Rep. Phil Roe (R-Tenn.), the Chairman of a House labor subcommittee, convened a hearing Tuesday, calling for the elimination of the so-called “Persuader Rule.” The measure took effect this week, seeking to shed light on the opaque anti-union consulting industry.

“I think this needs to be stopped now and it should be bipartisan,” Rep. Roe said during the proceedings, claiming that the new regulation stifles employer free speech and attorney-client privilege.

The Persuader Rule clarifies a 1959 labor law that required bosses to report to the federal government whenever they use consulting firms to directly thwart a union drive. It works to close a gap in the interpretation of the statute known as the “advice exemption” that allowed employers to avoid disclosure of indirect assistance, like strategy-planning and the provision of written materials and video.

“For too long, union avoidance persuaders have been able to operate in the shadows due to this loophole,” Rep.
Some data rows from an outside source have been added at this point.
-- pv_equiv track=rewrite | github.com/NahidAkhtar84/after_academy_data_structure_problems_solutions | 2.reverse_bits.py | convert_int_to_bin
-- ===== SOURCE A (Python) =====
-- def convert_int_to_bin(num):
--     mixin = 1
--     int_num = 0
--     num = str(num)
--     for itm in num[::-1]:
--         int_num += int(itm)*mixin
--         mixin *= 2
--
--     return int_num
-- ===== SOURCE B (Python) =====
-- def convert_int_to_bin(num):
--     result = 0
--     for c in str(num):
--         result = result * 2 + int(c)
--     return result
-- ===== Notes on version B (the rewrite author's own statement) =====
-- stated objective: simpler
-- what changed: Forward left-to-right Horner pass (result = result*2 + digit) over str(num) replaces the reversed power-weighted pass, dropping the explicit mixin power accumulator.
import Mathlib
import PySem

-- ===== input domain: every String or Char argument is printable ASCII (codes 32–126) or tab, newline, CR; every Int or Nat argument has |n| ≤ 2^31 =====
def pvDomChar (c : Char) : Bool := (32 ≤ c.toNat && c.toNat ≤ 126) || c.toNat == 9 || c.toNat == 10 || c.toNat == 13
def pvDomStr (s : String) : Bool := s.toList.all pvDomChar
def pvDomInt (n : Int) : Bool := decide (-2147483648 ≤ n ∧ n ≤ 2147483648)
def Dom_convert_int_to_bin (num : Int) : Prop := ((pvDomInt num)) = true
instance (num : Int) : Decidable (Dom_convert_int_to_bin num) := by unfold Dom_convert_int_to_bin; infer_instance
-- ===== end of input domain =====

-- B replaces A's reversed power-weighted accumulation with a forward Horner pass
-- (result = result*2 + digit) over str(num); objective: simpler (drops the mixin variable).


-- ===== PORT A =====
-- int(itm) for a single character itm; Python raises ValueError on a non-digit
-- (only reachable for negative num, via the '-' sign) — excluded by Pre_, so getD 0 is never hit.
def pvDigit (c : Char) : Int := (PySem.Int.ofChars? [c]).getD 0

-- for itm in num[::-1]: int_num += int(itm)*mixin; mixin *= 2   -- state = (mixin, int_num)
def convert_int_to_bin (num : Int) : Int :=
  ((((PySem.Int.toChars num).reverse).foldl
      (fun (s : Int × Int) c => (s.1 * 2, s.2 + pvDigit c * s.1)) (1, 0))).2

-- ===== PORT B =====
-- for c in str(num): result = result * 2 + int(c)
def convert_int_to_bin_alt (num : Int) : Int :=
  (PySem.Int.toChars num).foldl (fun r c => r * 2 + pvDigit c) 0

-- ===== PRECONDITION & SPEC =====
-- Python A raises ValueError on negative num (int('-')); B raises identically there.
def Pre_convert_int_to_bin (num : Int) : Prop := 0 ≤ num
instance (num : Int) : Decidable (Pre_convert_int_to_bin num) := by unfold Pre_convert_int_to_bin; infer_instance
def pvWitness_convert_int_to_bin : Int := 23

def Spec_convert_int_to_bin (num : Int) (out : Int) : Prop := out = convert_int_to_bin_alt num
instance (num : Int) (out : Int) : Decidable (Spec_convert_int_to_bin num out) := by unfold Spec_convert_int_to_bin; infer_instance

-- ===== CLAIM (what is proved, stated in full; the proofs are below) =====
def Claim_equal_convert_int_to_bin : Prop := ∀ (num : Int), Dom_convert_int_to_bin num → Pre_convert_int_to_bin num → Spec_convert_int_to_bin num (convert_int_to_bin num)

-- ===== LEMMAS AND PROOFS =====

-- Horner fold with seed a equals a·2^|l| plus the fold with seed 0.
theorem pvHornerShift (l : List Char) (a : Int) :
    l.foldl (fun r c => r * 2 + pvDigit c) a
      = a * 2 ^ l.length + l.foldl (fun r c => r * 2 + pvDigit c) 0 := by
  induction l generalizing a with
  | nil => simp
  | cons d t ih =>
    simp only [List.foldl_cons, List.length_cons]
    rw [ih (a * 2 + pvDigit d), ih (0 * 2 + pvDigit d)]
    ring

-- A's reversed power-weighted fold computes (2^|l|, Horner value of l).
theorem pvRevFold (l : List Char) :
    l.reverse.foldl (fun (s : Int × Int) c => (s.1 * 2, s.2 + pvDigit c * s.1)) (1, 0)
      = (2 ^ l.length, l.foldl (fun r c => r * 2 + pvDigit c) 0) := by
  induction l with
  | nil => simp
  | cons d t ih =>
    simp only [List.reverse_cons, List.foldl_append, ih, List.foldl_cons, List.length_cons]
    rw [pvHornerShift t (0 * 2 + pvDigit d), List.foldl_nil, Prod.mk.injEq]
    constructor
    · ring
    · ring

-- ===== VERDICT (by name: the statement is the Claim_ definition above) =====
theorem convert_int_to_bin_spec : Claim_equal_convert_int_to_bin := by
  intro num _ _
  unfold Spec_convert_int_to_bin convert_int_to_bin convert_int_to_bin_alt
  rw [pvRevFold]
-- pv_equiv track=rewrite | github.com/natnaellT/OmegaClaw-Core | src/bio_graph.py | _iter_top_level_atoms
-- ===== SOURCE A (Python) =====
-- from typing import Dict, Iterator, List, Sequence, Set, Tuple, Union
--
-- def _iter_top_level_atoms(text: str) -> Iterator[Tuple[str, int]]:
--     depth = 0
--     start = -1
--     start_line = 1
--     line = 1
--
--     for idx, char in enumerate(text):
--         if char == "\n":
--             line += 1
--
--         if char == "(":
--             if depth == 0:
--                 start = idx
--                 start_line = line
--             depth += 1
--             continue
--
--         if char == ")":
--             if depth == 0:
--                 continue
--             depth -= 1
--             if depth == 0 and start >= 0:
--                 atom = text[start : idx + 1].strip()
--                 if atom:
--                     yield atom, start_line
--                 start = -1
-- ===== SOURCE B (Python) =====
-- def _iter_top_level_atoms(text):
--     # Two-pass: first collect top-level (start, end) spans by depth only,
--     # then derive atoms and line numbers from the spans.
--     spans = []
--     depth = 0
--     start = 0
--     for idx, ch in enumerate(text):
--         if ch == '(':
--             if depth == 0:
--                 start = idx
--             depth += 1
--         elif ch == ')':
--             if depth == 1:
--                 spans.append((start, idx))
--             if depth > 0:
--                 depth -= 1
--     for s, e in spans:
--         atom = text[s:e + 1].strip()
--         if atom:
--             yield atom, text[:s].count('\n') + 1
-- ===== Notes on version B (the rewrite author's own statement) =====
-- stated objective: alternative
-- what changed: B separates structural span-finding from output derivation: a first pass collects top-level (start,end) index pairs tracking only depth, a second pass computes each atom and its line number (counting newlines before the span start) from the text, instead of A's single fused scan that maintains an incremental line counter and yields while scanning.
import Mathlib
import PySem

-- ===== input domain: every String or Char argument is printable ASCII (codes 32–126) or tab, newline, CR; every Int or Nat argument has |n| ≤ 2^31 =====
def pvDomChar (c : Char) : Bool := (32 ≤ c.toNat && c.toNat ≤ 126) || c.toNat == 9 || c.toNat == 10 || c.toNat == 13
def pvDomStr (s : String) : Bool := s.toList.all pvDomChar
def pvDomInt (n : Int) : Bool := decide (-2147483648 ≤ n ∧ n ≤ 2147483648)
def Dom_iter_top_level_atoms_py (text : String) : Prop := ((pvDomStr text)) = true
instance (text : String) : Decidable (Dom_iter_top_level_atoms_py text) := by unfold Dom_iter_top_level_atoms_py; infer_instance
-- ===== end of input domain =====

-- B is a two-pass alternative (span collection, then atom/line derivation); same return value as A.

-- ===== PORT A =====
-- the fused single scan of A: state (depth, start, start_line, line), yields on closing to depth 0
def pvAAux (text : List Char) (cs : List Char) (idx : Nat)
    (depth start start_line line : Int) : List (String × Int) :=
  match cs with
  | [] => []
  | c :: rest =>
    let line' := if c = '\n' then line + 1 else line
    if c = '(' then
      if depth = 0 then pvAAux text rest (idx + 1) (depth + 1) (idx : Int) line' line'
      else pvAAux text rest (idx + 1) (depth + 1) start start_line line'
    else if c = ')' then
      if depth = 0 then pvAAux text rest (idx + 1) depth start start_line line'
      else if depth - 1 = 0 ∧ 0 ≤ start then
        let atom := String.ofList (PySem.Chars.strip
          (PySem.List.slice text (some start) (some ((idx : Int) + 1))))
        (if atom ≠ "" then [(atom, start_line)] else []) ++
          pvAAux text rest (idx + 1) (depth - 1) (-1) start_line line'
      else pvAAux text rest (idx + 1) (depth - 1) start start_line line'
    else pvAAux text rest (idx + 1) depth start start_line line'

def iter_top_level_atoms_py (text : String) : List (String × Int) :=
  pvAAux text.toList text.toList 0 0 (-1) 1 1

-- ===== PORT B =====
-- pass 1 of B: collect top-level (start, end) spans, tracking only the depth
def pvSpans (cs : List Char) (idx : Nat) (depth : Int) (start : Nat) : List (Nat × Nat) :=
  match cs with
  | [] => []
  | c :: rest =>
    if c = '(' then
      pvSpans rest (idx + 1) (depth + 1) (if depth = 0 then idx else start)
    else if c = ')' then
      if depth = 1 then (start, idx) :: pvSpans rest (idx + 1) 0 start
      else if 0 < depth then pvSpans rest (idx + 1) (depth - 1) start
      else pvSpans rest (idx + 1) depth start
    else pvSpans rest (idx + 1) depth start

-- pass 2 of B; text[:s].count('\n') is a single-character str.count, ported exactly as List.count
def pvEmit (text : List Char) (sp : List (Nat × Nat)) : List (String × Int) :=
  sp.foldr (fun se acc =>
    let atom := String.ofList (PySem.Chars.strip
      (PySem.List.slice text (some (se.1 : Int)) (some ((se.2 : Int) + 1))))
    if atom ≠ "" then (atom, ((text.take se.1).count '\n' : Int) + 1) :: acc else acc) []

def iter_top_level_atoms_py_alt (text : String) : List (String × Int) :=
  pvEmit text.toList (pvSpans text.toList 0 0 0)

-- ===== PRECONDITION & SPEC =====
def Spec_iter_top_level_atoms_py (text : String) (out : List (String × Int)) : Prop := out = iter_top_level_atoms_py_alt text
instance (text : String) (out : List (String × Int)) : Decidable (Spec_iter_top_level_atoms_py text out) := by unfold Spec_iter_top_level_atoms_py; infer_instance

-- ===== CLAIM (what is proved, stated in full; the proofs are below) =====
def Claim_equal_iter_top_level_atoms_py : Prop := ∀ (text : String), Dom_iter_top_level_atoms_py text → Spec_iter_top_level_atoms_py text (iter_top_level_atoms_py text)

-- ===== LEMMAS AND PROOFS =====

-- newline count over a prefix grows by one exactly when the next character is '\n'
theorem pv_count_take_succ (text : List Char) (idx : Nat) (c : Char) (rest : List Char)
    (h : text.drop idx = c :: rest) :
    (text.take (idx + 1)).count '\n'
      = (text.take idx).count '\n' + (if c = '\n' then 1 else 0) := by
  have hget : text[idx]? = some c := by
    have h0 : (text.drop idx)[0]? = some c := by rw [h]; rfl
    simpa using h0
  rw [List.take_add_one, hget]
  by_cases hc : c = '\n' <;> simp [hc, List.count_append]

-- unfolding of B's second pass on a cons of the span list
theorem pvEmit_cons (text : List Char) (s e : Nat) (sp : List (Nat × Nat)) :
    pvEmit text ((s, e) :: sp)
      = (if String.ofList (PySem.Chars.strip
            (PySem.List.slice text (some (s : Int)) (some ((e : Int) + 1)))) ≠ "" then
          [(String.ofList (PySem.Chars.strip
            (PySem.List.slice text (some (s : Int)) (some ((e : Int) + 1)))),
            ((text.take s).count '\n' : Int) + 1)]
        else []) ++ pvEmit text sp := by
  simp only [pvEmit, List.foldr_cons]
  split_ifs <;> simp

-- main invariant: A's fused scan equals B's emit over B's spans
set_option maxHeartbeats 1000000 in
theorem pv_main (text : List Char) (cs : List Char) (idx : Nat)
    (depth start_line line : Int) (startA : Int) (startB : Nat)
    (hcs : cs = text.drop idx)
    (hd : 0 ≤ depth)
    (hinv : 0 < depth → startA = (startB : Int) ∧
      start_line = ((text.take startB).count '\n' : Int) + 1)
    (hline : line = ((text.take idx).count '\n' : Int) + 1) :
    pvAAux text cs idx depth startA start_line line
      = pvEmit text (pvSpans cs idx depth startB) := by
  induction cs generalizing idx depth startA startB start_line line with
  | nil => simp [pvAAux, pvSpans, pvEmit]
  | cons c rest ih =>
    have hrest : rest = text.drop (idx + 1) := by
      have h := congrArg List.tail hcs
      simpa [List.tail_drop] using h
    have hstep := pv_count_take_succ text idx c rest hcs.symm
    have hline' : (if c = '\n' then line + 1 else line)
        = ((text.take (idx + 1)).count '\n' : Int) + 1 := by
      rw [hstep]; split_ifs with hc <;> simp [hline]
    by_cases hpar : c = '('
    · -- opening parenthesis
      subst hpar
      have hl : (if ('(' : Char) = '\n' then line + 1 else line) = line :=
        if_neg (by decide)
      rw [hl] at hline'
      by_cases hd0 : depth = 0
      · simp only [pvAAux, pvSpans, hl, if_pos hd0]
        exact ih (idx + 1) (depth + 1) line line (idx : Int) idx hrest (by omega)
          (fun _ => ⟨rfl, hline⟩) hline'
      · simp only [pvAAux, pvSpans, hl, if_neg hd0]
        exact ih (idx + 1) (depth + 1) start_line line startA startB hrest (by omega)
          (fun _ => hinv (by omega)) hline'
    · by_cases hclo : c = ')'
      · -- closing parenthesis
        subst hclo
        have hl : (if (')' : Char) = '\n' then line + 1 else line) = line :=
          if_neg (by decide)
        rw [hl] at hline'
        by_cases hd0 : depth = 0
        · have h1 : ¬ depth = 1 := by omega
          have h2 : ¬ (0 : Int) < depth := by omega
          simp only [pvAAux, pvSpans, hl, if_neg hpar, if_pos hd0, if_neg h1, if_neg h2]
          exact ih (idx + 1) depth start_line line startA startB hrest hd hinv hline'
        · obtain ⟨hsa, hsl⟩ := hinv (lt_of_le_of_ne hd (Ne.symm hd0))
          by_cases hd1 : depth = 1
          · have hcond : depth - 1 = 0 ∧ 0 ≤ startA :=
              ⟨by omega, by rw [hsa]; exact Int.natCast_nonneg _⟩
            have hz : depth - 1 = 0 := hcond.1
            simp only [pvAAux, pvSpans, hl, if_neg hpar,
              if_neg hd0, if_pos hd1, hz]
            have hrec := ih (idx + 1) 0 start_line line (-1) startB hrest le_rfl
              (fun h => absurd h (lt_irrefl 0)) hline'
            rw [hrec, hsa, hsl]
            simp [pvEmit_cons]
          · have hcond : ¬ (depth - 1 = 0 ∧ 0 ≤ startA) := by
              intro hh; exact hd1 (by omega)
            have hpos : (0 : Int) < depth := lt_of_le_of_ne hd (Ne.symm hd0)
            simp only [pvAAux, pvSpans, hl, if_neg hpar,
              if_neg hd0, if_neg hcond, if_neg hd1, if_pos hpos]
            exact ih (idx + 1) (depth - 1) start_line line startA startB hrest (by omega)
              (fun _ => ⟨hsa, hsl⟩) hline'
      · -- ordinary character
        simp only [pvAAux, pvSpans, if_neg hpar, if_neg hclo]
        exact ih (idx + 1) depth start_line _ startA startB hrest hd hinv hline'

-- ===== VERDICT (by name: the statement is the Claim_ definition above) =====
theorem iter_top_level_atoms_py_spec : Claim_equal_iter_top_level_atoms_py := by
  intro text _
  unfold Spec_iter_top_level_atoms_py iter_top_level_atoms_py iter_top_level_atoms_py_alt
  exact pv_main text.toList text.toList 0 0 1 1 (-1) 0 rfl le_rfl
    (fun h => absurd h (lt_irrefl 0)) (by simp)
Jared Polis (D-Colo.) said in opening remarks supporting the regulation.

“Working men and women deserve to know who their employer is hiring and how much the employer is spending to discourage them from joining a union,” he added.

In a statement defending the rule, DOL borrowed a famous line from The Wizard of Oz — “Pay no attention to that man behind the curtain” — to refer to union-busting firms that offer services through the advice exemption.

“If you believe in what an outside expert drafted for you to say to your employees, if you were willing to pay the outsider to help you say it, then open the curtain and reveal who scripted the message and managed its delivery,” the department added.

Testifying at the hearing was labor lawyer Jonathan Newman who spoke to the necessity of the rule, stating that consultants were well aware of the shortcomings in the law, and exploited it by disguising their anti-union campaigns as mere “advice.”

“That is not advice,” Newman said. “That’s drafting the game plans, that’s choosing the plays to call, and that’s directing management to carry them out.”

He added that “these anti-union campaign are a product sold by a large anti-union consulting industry in the United States.” Newman gave an example of one firm that offered a 100 percent money back guarantee if the union drive wasn’t stopped.

According to the AFL-CIO, 82 percent of employers will seek the assistance of an outside firm to derail an organizing effort. Rep. Mark Pocan (D-Wisc.), a member of the subcommittee, attested to the prevalence of the industry. As the owner of a unionized printing shop, he claimed he gets weekly mailers hawking anti-organizing services.

“Clearly there is a very big business in union-busting,” he said.

Bill Robinson, the former president of the American Bar Association, also testified on Wednesday, echoing the concerns of GOP lawmakers that the persuader rule would undermine attorney-client privileges.

To enforce the new Rule,” Robinson claimed in written testimony, “the Department of Labor will have to inquire into all advice and communications passing between the lawyer and her/his client on the subject of labor relations, and perhaps other employment-related topics.”

Newman countered the argument, stressing that the rule only requires reporting of the identity of the client, a description of the nature of services, and any fee arrangements. It does not require disclosure of legal advice employers receive.

Newman added that the transparency requirements are no different than the additional reporting that lawyers who offer lobbying services have to comply with, and that several courts have held that such requirements do not violate attorney-client privilege.

“Saying something over and over again doesn’t make it true,” he added.

Although the Persuader Rule took effect this week, it will apply to all agreements and arrangements beginning on or after July 1.